Traditionally, one unit of enzyme activity is defined as that which causes the conversion of 1 micromol of substrate per minute under the (optimal) conditions of measurement. In recent years, a new international unit of enzyme activity has been recommended. This is the Katal (abbreviated kat) and is defined as the amount of enzyme which causes the consumption of 1 mol of substrate per second. Thus an 'old' enzyme unit is equal to 16.67 nanokatals (i.e. 16.67 nkat).

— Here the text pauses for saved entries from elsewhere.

-- pv_equiv track=rewrite | github.com/jdfalk/safe-ai-util | final_project_assignments.py | categorize_real_issue
-- ===== SOURCE A (Python) =====
-- from typing import List
--
-- def categorize_real_issue(issue_number: int, title: str, labels: List[str]) -> str:
--     """Categorize actual issues based on their labels and content"""
--     label_set = {label.lower() for label in labels}
--     title_lower = title.lower()
--
--     # Backend Services - APIs, authentication, databases, metrics, gRPC
--     backend_indicators = {
--         "module:auth",
--         "module:api",
--         "module:database",
--         "module:metrics",
--         "module:cache",
--         "module:config",
--         "module:queue",
--         "auth",
--         "grpc",
--         "proto",
--         "protobuf",
--         "migration",
--     }
--
--     # Web & UI - web services, frontend, UI components
--     web_ui_indicators = {"module:web", "module:ui", "frontend", "web", "ui"}
--
--     # Infrastructure - CI/CD, deployment, automation, GitHub Actions
--     infrastructure_indicators = {
--         "ci-cd",
--         "github-actions",
--         "deployment",
--         "build",
--         "release",
--         "automation",
--         "workflow",
--         "docker",
--         "cosign",
--     }
--
--     # Documentation - docs, examples, guides
--     documentation_indicators = {"documentation", "docs", "examples", "guide", "readme"}
--
--     # Testing - test cases, QA, validation
--     testing_indicators = {
--         "test",
--         "testing",
--         "integration",
--         "unit-tests",
--         "qa",
--         "validation",
--         "area:testing",
--     }
--
--     # SDKs & Tools - CLI, utilities, development tools
--     tools_indicators = {
--         "sdk",
--         "tools",
--         "cli",
--         "utility",
--         "script",
--         "generator",
--         "dependencies",
--     }
--
--     # Check categories in priority order
--     if label_set.intersection(backend_indicators) or any(
--         word in title_lower for word in ["grpc", "auth", "proto", "database"]
--     ):
--         return "Backend Services"
--     elif label_set.intersection(web_ui_indicators) or "/api/" in title_lower:
--         return "Web & UI"
--     elif label_set.intersection(infrastructure_indicators) or any(
--         word in title_lower for word in ["ci", "workflow", "build"]
--     ):
--         return "Infrastructure"
--     elif label_set.intersection(documentation_indicators) or "doc" in title_lower:
--         return "Documentation"
--     elif label_set.intersection(testing_indicators) or "test" in title_lower:
--         return "Testing"
--     elif label_set.intersection(tools_indicators) or any(
--         word in title_lower for word in ["cli", "tool", "script"]
--     ):
--         return "SDKs & Tools"
--     else:
--         return "General"
-- ===== SOURCE B (Python) =====
-- # Inverted index: each indicator word maps to the rank of its category; the
-- # answer is the category of the smallest rank matched by any label or any
-- # title keyword (rank 6 = "General").
--
-- _CATEGORIES = [
--     "Backend Services", "Web & UI", "Infrastructure",
--     "Documentation", "Testing", "SDKs & Tools", "General",
-- ]
--
-- _LABEL_RANK = {
--     "module:auth": 0, "module:api": 0, "module:database": 0,
--     "module:metrics": 0, "module:cache": 0, "module:config": 0,
--     "module:queue": 0, "auth": 0, "grpc": 0, "proto": 0,
--     "protobuf": 0, "migration": 0,
--     "module:web": 1, "module:ui": 1, "frontend": 1, "web": 1, "ui": 1,
--     "ci-cd": 2, "github-actions": 2, "deployment": 2, "build": 2,
--     "release": 2, "automation": 2, "workflow": 2, "docker": 2, "cosign": 2,
--     "documentation": 3, "docs": 3, "examples": 3, "guide": 3, "readme": 3,
--     "test": 4, "testing": 4, "integration": 4, "unit-tests": 4,
--     "qa": 4, "validation": 4, "area:testing": 4,
--     "sdk": 5, "tools": 5, "cli": 5, "utility": 5, "script": 5,
--     "generator": 5, "dependencies": 5,
-- }
--
-- _TITLE_KEYWORDS = [
--     (0, "grpc"), (0, "auth"), (0, "proto"), (0, "database"),
--     (1, "/api/"),
--     (2, "ci"), (2, "workflow"), (2, "build"),
--     (3, "doc"),
--     (4, "test"),
--     (5, "cli"), (5, "tool"), (5, "script"),
-- ]
--
--
-- def categorize_real_issue(issue_number, title, labels):
--     """Categorize actual issues based on their labels and content"""
--     best = 6
--     for label in labels:
--         rank = _LABEL_RANK.get(label.lower(), 6)
--         if rank < best:
--             best = rank
--     title_lower = title.lower()
--     for rank, keyword in _TITLE_KEYWORDS:
--         if rank < best and keyword in title_lower:
--             best = rank
--     return _CATEGORIES[best]
-- ===== Notes on version B (the rewrite author's own statement) =====
-- stated objective: alternative
-- what changed: Replaces A's six per-category set intersections and if/elif chain by an inverted index (one dict mapping each indicator word to its category's rank) plus a single running-minimum over labels and title keywords, finishing with a table lookup of the winning rank.
import Mathlib
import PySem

Specific activity, enrichment and yield

Since enzyme activity itself is a measure only of the amount of the enzyme present and says nothing of the presence of other contaminating proteins, an additional term, specific activity, is also required. Using the traditional unit of enzyme activity, the specific activity is the number of enzyme units per milligram of protein. Alternatively, using the new international unit of enzyme activity, specific activity is quoted as katals per kilogram of protein. The specific activity of the desired enzyme will be low in the original tissue or cell extract and will increase during purification to a maximum when the enzyme is pure. Specific activity is thus a measure of enzyme purity.

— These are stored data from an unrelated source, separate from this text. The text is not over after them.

-- pv_equiv track=rewrite | github.com/neliodass/InzynieriaOprogramowania-PlanDlaPK | scheduler.py | _calculate_continuity_penalty
-- ===== SOURCE A (Python) =====
-- def _calculate_continuity_penalty(schedule_list):
--     local_penalty = 0
--     if not schedule_list:
--         return 0
--     sorted_schedule = sorted(schedule_list, key=lambda x: (x[0], x[1]))
--     for k in range(len(sorted_schedule) - 1):
--         curr_class = sorted_schedule[k]
--         next_class = sorted_schedule[k + 1]
--         if curr_class[0] == next_class[0]:
--             if curr_class[1] == next_class[1]:
--                 local_penalty += 5000
--                 continue
--             gap = next_class[1] - curr_class[1] - 1
--             if gap > 0:
--                 local_penalty += (10 * gap)
--             if gap == 0 and curr_class[2] != next_class[2]:
--                 local_penalty += 5
--     return local_penalty
-- ===== SOURCE B (Python) =====
-- def _calculate_continuity_penalty(schedule_list):
--     total = 0
--     for day in sorted({x[0] for x in schedule_list}):
--         day_classes = sorted([x for x in schedule_list if x[0] == day],
--                              key=lambda x: x[1])
--         for curr, nxt in zip(day_classes, day_classes[1:]):
--             if curr[1] == nxt[1]:
--                 total += 5000
--             else:
--                 gap = nxt[1] - curr[1] - 1
--                 if gap > 0:
--                     total += 10 * gap
--                 elif gap == 0 and curr[2] != nxt[2]:
--                     total += 5
--     return total
-- ===== Notes on version B (the rewrite author's own statement) =====
-- stated objective: alternative
-- what changed: Instead of one global stable sort by (day, time) followed by a single indexed scan with a day-equality guard on every pair, B groups the classes by day (sorted distinct days, per-day filter), time-sorts each day's classes separately and sums the per-day consecutive-pair penalties, so no cross-day pair is ever examined.
import Mathlib
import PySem

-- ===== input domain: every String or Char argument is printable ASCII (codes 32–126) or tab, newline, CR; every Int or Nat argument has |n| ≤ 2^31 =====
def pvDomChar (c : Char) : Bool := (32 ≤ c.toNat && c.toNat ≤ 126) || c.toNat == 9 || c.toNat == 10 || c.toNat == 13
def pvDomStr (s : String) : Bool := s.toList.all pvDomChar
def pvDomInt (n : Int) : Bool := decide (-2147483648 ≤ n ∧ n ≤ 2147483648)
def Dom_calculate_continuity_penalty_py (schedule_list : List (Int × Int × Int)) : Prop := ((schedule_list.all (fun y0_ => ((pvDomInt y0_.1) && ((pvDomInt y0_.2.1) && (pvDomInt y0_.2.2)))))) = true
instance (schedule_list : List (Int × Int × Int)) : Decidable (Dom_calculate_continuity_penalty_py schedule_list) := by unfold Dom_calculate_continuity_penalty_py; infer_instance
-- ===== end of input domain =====

-- B replaces A's global (day, time) sort + single indexed scan by grouping the classes per day
-- (sorted distinct days, then a per-day time-sort and a pass over consecutive pairs); objective: alternative decomposition.

-- ===== PORT A =====
def calculate_continuity_penalty_py (schedule_list : List (Int × Int × Int)) : Int :=
  if schedule_list = [] then 0
  else
    let sorted_schedule := PySem.List.sorted2 schedule_list (fun x => x.1) (fun x => x.2.1)
    (PySem.List.pyRange 0 ((sorted_schedule.length : Int) - 1) 1).foldl (fun local_penalty k =>
      let curr_class := PySem.List.pyGetD sorted_schedule k (0, 0, 0)
      let next_class := PySem.List.pyGetD sorted_schedule (k + 1) (0, 0, 0)
      if curr_class.1 = next_class.1 then
        if curr_class.2.1 = next_class.2.1 then local_penalty + 5000
        else
          let gap := next_class.2.1 - curr_class.2.1 - 1
          let local_penalty := if gap > 0 then local_penalty + 10 * gap else local_penalty
          if gap = 0 ∧ curr_class.2.2 ≠ next_class.2.2 then local_penalty + 5 else local_penalty
      else local_penalty) 0

-- ===== PORT B =====
def calculate_continuity_penalty_py_alt (schedule_list : List (Int × Int × Int)) : Int :=
  (PySem.List.sorted (PySem.Set.ofList (schedule_list.map (fun x => x.1))) (fun d => d)).foldl
    (fun total day =>
      let day_classes := PySem.List.sorted (schedule_list.filter (fun x => decide (x.1 = day))) (fun x => x.2.1)
      (List.zip day_classes (PySem.List.slice day_classes (some 1) none)).foldl (fun total p =>
        if p.1.2.1 = p.2.2.1 then total + 5000
        else
          let gap := p.2.2.1 - p.1.2.1 - 1
          if gap > 0 then total + 10 * gap
          else if gap = 0 ∧ p.1.2.2 ≠ p.2.2.2 then total + 5
          else total) total) 0

-- ===== PRECONDITION & SPEC =====
def Spec_calculate_continuity_penalty_py (schedule_list : List (Int × Int × Int)) (out : Int) : Prop := out = calculate_continuity_penalty_py_alt schedule_list
instance (schedule_list : List (Int × Int × Int)) (out : Int) : Decidable (Spec_calculate_continuity_penalty_py schedule_list out) := by unfold Spec_calculate_continuity_penalty_py; infer_instance

-- ===== CLAIM (what is proved, stated in full; the proofs are below) =====
def Claim_equal_calculate_continuity_penalty_py : Prop := ∀ (schedule_list : List (Int × Int × Int)), Dom_calculate_continuity_penalty_py schedule_list → Spec_calculate_continuity_penalty_py schedule_list (calculate_continuity_penalty_py schedule_list)

-- ===== LEMMAS AND PROOFS =====
def pvBefore2 (a b : Int × Int × Int) : Bool :=
  decide (a.1 < b.1) || (!decide (b.1 < a.1) && decide (a.2.1 < b.2.1))
def pvBeforeT (a b : Int × Int × Int) : Bool := decide (a.2.1 < b.2.1)

lemma pvPairwise_insert2 (x : Int × Int × Int) (ys : List (Int × Int × Int))
    (h : ys.Pairwise (fun a b => a.1 ≤ b.1)) :
    (PySem.List.insertBy pvBefore2 x ys).Pairwise (fun a b => a.1 ≤ b.1) := by
  induction ys with
  | nil => simp [PySem.List.insertBy]
  | cons y t ih =>
    rw [List.pairwise_cons] at h
    obtain ⟨hy, ht⟩ := h
    show (if pvBefore2 x y then x :: y :: t else y :: PySem.List.insertBy pvBefore2 x t).Pairwise _
    by_cases hb : pvBefore2 x y = true
    · rw [if_pos hb]
      have hxy : x.1 ≤ y.1 := by
        simp only [pvBefore2, Bool.or_eq_true, Bool.and_eq_true, Bool.not_eq_true',
          decide_eq_true_eq, decide_eq_false_iff_not] at hb
        omega
      refine List.Pairwise.cons ?_ (List.Pairwise.cons hy ht)
      intro z hz
      rcases List.mem_cons.mp hz with rfl | hz
      · exact hxy
      · exact le_trans hxy (hy _ hz)
    · rw [if_neg hb]
      have hyx : y.1 ≤ x.1 := by
        simp only [pvBefore2, Bool.or_eq_true, Bool.and_eq_true, Bool.not_eq_true',
          decide_eq_true_eq, decide_eq_false_iff_not, not_or, not_and] at hb
        omega
      refine List.Pairwise.cons ?_ (ih ht)
      intro z hz
      rw [PySem.List.mem_insertBy] at hz
      rcases hz with rfl | hz
      · exact hyx
      · exact hy _ hz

In monitoring the effectiveness of an enzyme purification, it is not the absolute value of specific activity which is important since this will depend upon the intrinsic catalytic capabilities of the particular enzyme under study. Rather, the important aspect is how the specific activity changes during the purification. The degree of enrichment of the enzyme achieved in any given step can be calculated as follows:

 

Enrichment  =  

specific activity of fraction
original specific activity

A successful purification step should not only increase the specific activity of the enzyme substantially but the enzyme should also be recovered in good yield. This can be calculated as follows:

 

Yield  =  

units of enzyme after purification step
units of enzyme in the original preparation

x 100%

Note that the yield of enzyme after a particular purification procedure may be low not because the procedure is failing to purify that protein, but because it is causing some inactivation of the enzyme. An additional problem sometimes experienced is that the enzyme may have been active immediately subsequent to the purification step but may lose substantial activity if stored for long periods prior to assay. A lower yield than expected indicates reason for further investigation.

Assessment of purity

At a late stage of protein purification when the protein and enzyme profiles of fractions coincide, one may believe that the enzyme has been purified. Proof that the protein is pure can only really be obtained by protein sequencing. However, considerably simpler analytical procedures can be used to provide a good indication of the degree of purity. The commonest procedure is SDS-PAGE which is both rapid and sensitive and separates polypeptides solely on the basis of size. Alternatively, one can attempt analytical isoelectric focusing which separates proteins by charge differences. Ideally, however, one should test the apparently pure protein by two-dimensional gel electrophoresis which separates proteins by charge in the first dimension (isoelectric focusing) and size in the second dimension (SDS-PAGE). The component polypeptides of a protein mixture are displayed as spots on a rectangular gel slab. Given the very high resolution of this technique, a sample which displays a single polypeptide spot is probably (but not certainly) pure.